Referring to FIG. 2, the piezoelectric inkjet head includes three silicon substrates: an upper substrate 30, a middle substrate 40, and a lower substrate 50 that are bonded to one another. The upper substrate 30 includes a plurality of pressure chambers 32 formed in its bottom surface to a predetermined depth. An ink inlet 31 is formed through the upper substrate 30 and connected to an ink tank (not illustrated). The pressure chambers 32 are arranged in two rows at both sides of a manifold 41 formed in the middle substrate 40. Piezoelectric actuators 60 are disposed on a top surface of the upper substrate 30 to apply driving forces to their respective pressure chambers 32 in order to eject ink from the pressure chambers 32. The manifold 41 formed in the middle substrate 40 is connected to the ink inlet 31 of the upper substrate 30. Restrictors 42 are formed at both sides of the manifold 41, and are respectively connected to the pressure chambers 32 of the upper substrate 30. A plurality of vertical dampers 43 are formed through the middle substrate 40 relatively corresponding to the pressure chambers 32. A plurality of nozzles 51 are formed in the lower substrate 50, and connected to the dampers 43, respectively. Each of the nozzles 51 includes an ink introduction portion 51a and an ink ejection portion 51b.
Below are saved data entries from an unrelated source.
-- pv_equiv track=rewrite | github.com/IvoV2357/ncovrp | run.py | splitZeros
-- ===== SOURCE A (Python) =====
-- def splitZeros(lst):
--     result = []
--     sublst = []
--     for el in lst:
--         if el != 0:
--             sublst.append(el)
--         else:
--             result.append(sublst)
--             sublst = []
--     return result
-- ===== SOURCE B (Python) =====
-- def splitZeros(lst):
--     zidx = [i for i, el in enumerate(lst) if el == 0]
--     result = []
--     prev = 0
--     for i in zidx:
--         result.append(lst[prev:i])
--         prev = i + 1
--     return result
-- ===== Notes on version B (the rewrite author's own statement) =====
-- stated objective: alternative
-- what changed: B first collects the indices of the zero delimiters and then emits each segment as a slice lst[prev:i], instead of A's element-by-element accumulation into a running sublist; trailing elements after the last zero are dropped naturally because there is no final flush.
import Mathlib
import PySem

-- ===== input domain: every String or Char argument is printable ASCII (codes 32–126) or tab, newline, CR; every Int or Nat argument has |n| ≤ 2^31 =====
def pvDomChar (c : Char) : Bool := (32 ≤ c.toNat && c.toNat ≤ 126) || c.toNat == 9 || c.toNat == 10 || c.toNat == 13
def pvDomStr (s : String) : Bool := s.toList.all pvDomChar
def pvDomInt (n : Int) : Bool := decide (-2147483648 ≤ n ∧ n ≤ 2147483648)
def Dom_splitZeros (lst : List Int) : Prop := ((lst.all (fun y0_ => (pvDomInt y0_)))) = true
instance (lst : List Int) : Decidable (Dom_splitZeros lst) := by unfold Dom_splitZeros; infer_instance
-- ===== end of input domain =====

-- B rewrites A's element-by-element accumulation as: collect the zero indices, then emit each segment as a slice lst[prev:i] (alternative decomposition, same cost).


-- ===== PORT A =====
def splitZeros (lst : List Int) : List (List Int) :=
  (lst.foldl
    (fun (acc : List (List Int) × List Int) el =>
      if el ≠ 0 then (acc.1, acc.2 ++ [el]) else (acc.1 ++ [acc.2], []))
    ([], [])).1

-- ===== PORT B =====
def splitZeros_alt (lst : List Int) : List (List Int) :=
  let zidx : List Int :=
    ((PySem.List.enumerate lst 0).filter (fun p => p.2 == 0)).map (·.1)
  (zidx.foldl
    (fun (acc : List (List Int) × Int) i =>
      (acc.1 ++ [PySem.List.slice lst (some acc.2) (some i)], i + 1))
    ([], 0)).1

-- ===== PRECONDITION & SPEC =====
def Spec_splitZeros (lst : List Int) (out : List (List Int)) : Prop := out = splitZeros_alt lst
instance (lst : List Int) (out : List (List Int)) : Decidable (Spec_splitZeros lst out) := by unfold Spec_splitZeros; infer_instance

-- ===== CLAIM (what is proved, stated in full; the proofs are below) =====
def Claim_equal_splitZeros : Prop := ∀ (lst : List Int), Dom_splitZeros lst → Spec_splitZeros lst (splitZeros lst)

-- ===== LEMMAS AND PROOFS =====

/-- prepend-transform the first segment only -/
def pvMapHead (f : List Int → List Int) : List (List Int) → List (List Int)
  | [] => []
  | x :: xs => f x :: xs

/-- canonical recursive specification of splitting at zeros (trailing segment dropped) -/
def pvS : List Int → List (List Int)
  | [] => []
  | h :: t => if h = 0 then [] :: pvS t else pvMapHead (fun x => h :: x) (pvS t)

/-- A's loop, recursively -/
def pvAuxA : List Int → List Int → List (List Int)
  | _, [] => []
  | cur, h :: t => if h = 0 then cur :: pvAuxA [] t else pvAuxA (cur ++ [h]) t

/-- B's loop, recursively (cons form) -/
def pvLoopB (lst : List Int) : List Int → Int → List (List Int)
  | [], _ => []
  | i :: is, prev => PySem.List.slice lst (some prev) (some i) :: pvLoopB lst is (i + 1)

/-- B's zero-index list with enumeration start s -/
def pvZ (t : List Int) (s : Int) : List Int :=
  ((PySem.List.enumerate t s).filter (fun p => p.2 == 0)).map (·.1)

theorem pvMapHead_id (xs : List (List Int)) : pvMapHead (fun x => x) xs = xs := by
  cases xs <;> rfl

theorem pvFoldA (l : List Int) : ∀ (res : List (List Int)) (cur : List Int),
    (l.foldl
      (fun (acc : List (List Int) × List Int) el =>
        if el ≠ 0 then (acc.1, acc.2 ++ [el]) else (acc.1 ++ [acc.2], []))
      (res, cur)).1 = res ++ pvAuxA cur l := by
  induction l with
  | nil => intro res cur; simp [pvAuxA]
  | cons h t ih =>
    intro res cur
    rw [List.foldl_cons]
    by_cases h0 : h = 0
    · have hif : (if h ≠ 0 then (res, cur ++ [h]) else (res ++ [cur], ([] : List Int)))
          = (res ++ [cur], ([] : List Int)) := by simp [h0]
      rw [hif, ih]
      simp [pvAuxA, h0]
    · have hif : (if h ≠ 0 then (res, cur ++ [h]) else (res ++ [cur], ([] : List Int)))
          = (res, cur ++ [h]) := by simp [h0]
      rw [hif, ih]
      simp [pvAuxA, h0]

theorem pvAuxA_eq (l : List Int) : ∀ cur, pvAuxA cur l = pvMapHead (fun x => cur ++ x) (pvS l) := by
  induction l with
  | nil => intro cur; rfl
  | cons h t ih =>
    intro cur
    by_cases h0 : h = 0
    · simp only [pvAuxA, pvS, if_pos h0, ih]
      cases pvS t <;> simp [pvMapHead]
    · simp only [pvAuxA, pvS, if_neg h0, ih]
      cases pvS t <;> simp [pvMapHead]

theorem pvFoldB (lst : List Int) (idxs : List Int) :
    ∀ (res : List (List Int)) (prev : Int),
    (idxs.foldl
      (fun (acc : List (List Int) × Int) i =>
        (acc.1 ++ [PySem.List.slice lst (some acc.2) (some i)], i + 1))
      (res, prev)).1 = res ++ pvLoopB lst idxs prev := by
  induction idxs with
  | nil => intro res prev; simp [pvLoopB]
  | cons i is ih =>
    intro res prev
    rw [List.foldl_cons, ih]
    simp [pvLoopB]

theorem pvZ_cons (h : Int) (t : List Int) (s : Int) :
    pvZ (h :: t) s = if h = 0 then s :: pvZ t (s + 1) else pvZ t (s + 1) := by
  by_cases h0 : h = 0 <;>
    simp [pvZ, PySem.List.enumerate_cons, h0]

theorem pvZ_shift (t : List Int) : ∀ s : Int, pvZ t (s + 1) = (pvZ t s).map (· + 1) := by
  induction t with
  | nil => intro s; simp [pvZ, PySem.List.enumerate_nil]
  | cons h t ih =>
    intro s
    rw [pvZ_cons, pvZ_cons]
    by_cases h0 : h = 0 <;> simp [h0, ih (s + 1)]

theorem pvZ_nonneg (t : List Int) : ∀ s : Int, ∀ i ∈ pvZ t s, s ≤ i := by
  induction t with
  | nil => intro s i hi; simp [pvZ, PySem.List.enumerate_nil] at hi
  | cons h t ih =>
    intro s i hi
    rw [pvZ_cons] at hi
    by_cases h0 : h = 0
    · rw [if_pos h0] at hi
      rcases List.mem_cons.1 hi with rfl | hi
      · omega
      · have := ih (s + 1) i hi; omega
    · rw [if_neg h0] at hi
      have := ih (s + 1) i hi; omega

theorem pvSlice_shift (h : Int) (t : List Int) (a b : Int) (ha : 0 ≤ a) (hb : 0 ≤ b) :
    PySem.List.slice (h :: t) (some (a + 1)) (some (b + 1)) =
      PySem.List.slice t (some a) (some b) := by
  rw [PySem.List.slice_toNat (h :: t) (by omega) (by omega),
      PySem.List.slice_toNat t ha hb]
  have h1 : (a + 1).toNat = a.toNat + 1 := by omega
  have h2 : (b + 1).toNat = b.toNat + 1 := by omega
  simp [h1, h2]

theorem pvLoopB_shift (h : Int) (t : List Int) (is : List Int) :
    ∀ prev : Int, 0 ≤ prev → (∀ i ∈ is, 0 ≤ i) →
    pvLoopB (h :: t) (is.map (· + 1)) (prev + 1) = pvLoopB t is prev := by
  induction is with
  | nil => intro prev _ _; rfl
  | cons i is ih =>
    intro prev hp hnn
    have hi : 0 ≤ i := hnn i (by simp)
    simp only [List.map_cons, pvLoopB]
    rw [pvSlice_shift h t prev i hp hi,
        ih (i + 1) (by omega) (fun j hj => hnn j (by simp [hj]))]

theorem pvLoopB_eq_S (lst : List Int) : pvLoopB lst (pvZ lst 0) 0 = pvS lst := by
  induction lst with
  | nil => rfl
  | cons h t ih =>
    have hz1 : pvZ t (0 + 1) = (pvZ t 0).map (· + 1) := pvZ_shift t 0
    have hnn : ∀ i ∈ pvZ t 0, 0 ≤ i := pvZ_nonneg t 0
    rw [pvZ_cons]
    by_cases h0 : h = 0
    · rw [if_pos h0, hz1]
      simp only [pvLoopB]
      rw [pvLoopB_shift h t _ 0 le_rfl hnn, ih]
      have hsl : PySem.List.slice (h :: t) (some 0) (some 0) = [] := by
        rw [PySem.List.slice_toNat (h :: t) le_rfl le_rfl]
        simp
      rw [hsl]
      simp [pvS, h0]
    · rw [if_neg h0, hz1]
      simp only [pvS, if_neg h0, ← ih]
      cases hzt : pvZ t 0 with
      | nil => rfl
      | cons i is =>
        have hi : 0 ≤ i := by have := hnn i; rw [hzt] at this; exact this (by simp)
        have hnis : ∀ j ∈ is, 0 ≤ j := by
          intro j hj; have := hnn j; rw [hzt] at this; exact this (by simp [hj])
        simp only [List.map_cons, pvLoopB]
        rw [pvLoopB_shift h t is (i + 1) (by omega) hnis]
        have hsl : PySem.List.slice (h :: t) (some 0) (some (i + 1)) =
            h :: PySem.List.slice t (some 0) (some i) := by
          rw [PySem.List.slice_toNat (h :: t) le_rfl (by omega),
              PySem.List.slice_toNat t le_rfl hi]
          have h1 : (i + 1).toNat = i.toNat + 1 := by omega
          simp [h1]
        rw [hsl]
        rfl

-- ===== VERDICT (by name: the statement is the Claim_ definition above) =====
theorem splitZeros_spec : Claim_equal_splitZeros := by
  intro lst _
  unfold Spec_splitZeros splitZeros splitZeros_alt
  rw [pvFoldA lst [] [], pvFoldB lst _ [] 0]
  simp only [List.nil_append]
  rw [pvAuxA_eq lst []]
  have h1 : pvMapHead (fun x => [] ++ x) (pvS lst) = pvS lst := by
    simp only [List.nil_append]; exact pvMapHead_id _
  rw [h1]
  exact (pvLoopB_eq_S lst).symm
The ink introduction portion 51a is formed in an upper portion of the lower substrate 50, and the ink ejection portion 51b is formed in a lower portion of the lower substrate 50. The ink introduction portion 51a is formed in a reversed pyramid shape by anisotropic wet etching, and the ink ejection portion 51b is formed in a cylindrical shape having a constant diameter by dry etching.
However, in the conventional piezoelectric inkjet head illustrated in FIGS. 1 and 2, when the pressure in the pressure chambers 32 increases by the operation of the piezoelectric actuators 60, some of the ink stored in the pressure chambers 32 flows back to the manifold 41 through the restrictors 42, although most of the ink is ejected from the pressure chambers 32 through the nozzles 51. In addition, pressure waves or vibrations can be transmitted to the nozzles 51 of neighboring pressure chambers 32 together with the back flow of ink, thereby affecting ink ejection characteristics of the nozzles 51 of the neighboring pressure chambers 32. This phenomenon is called crosstalk. The crosstalk results in unstable ink meniscuses in the nozzles 51 of the neighboring pressure chambers 32. Thus, ink droplet speed and volume of the respective nozzles 51 are affected, thereby deteriorating image quality.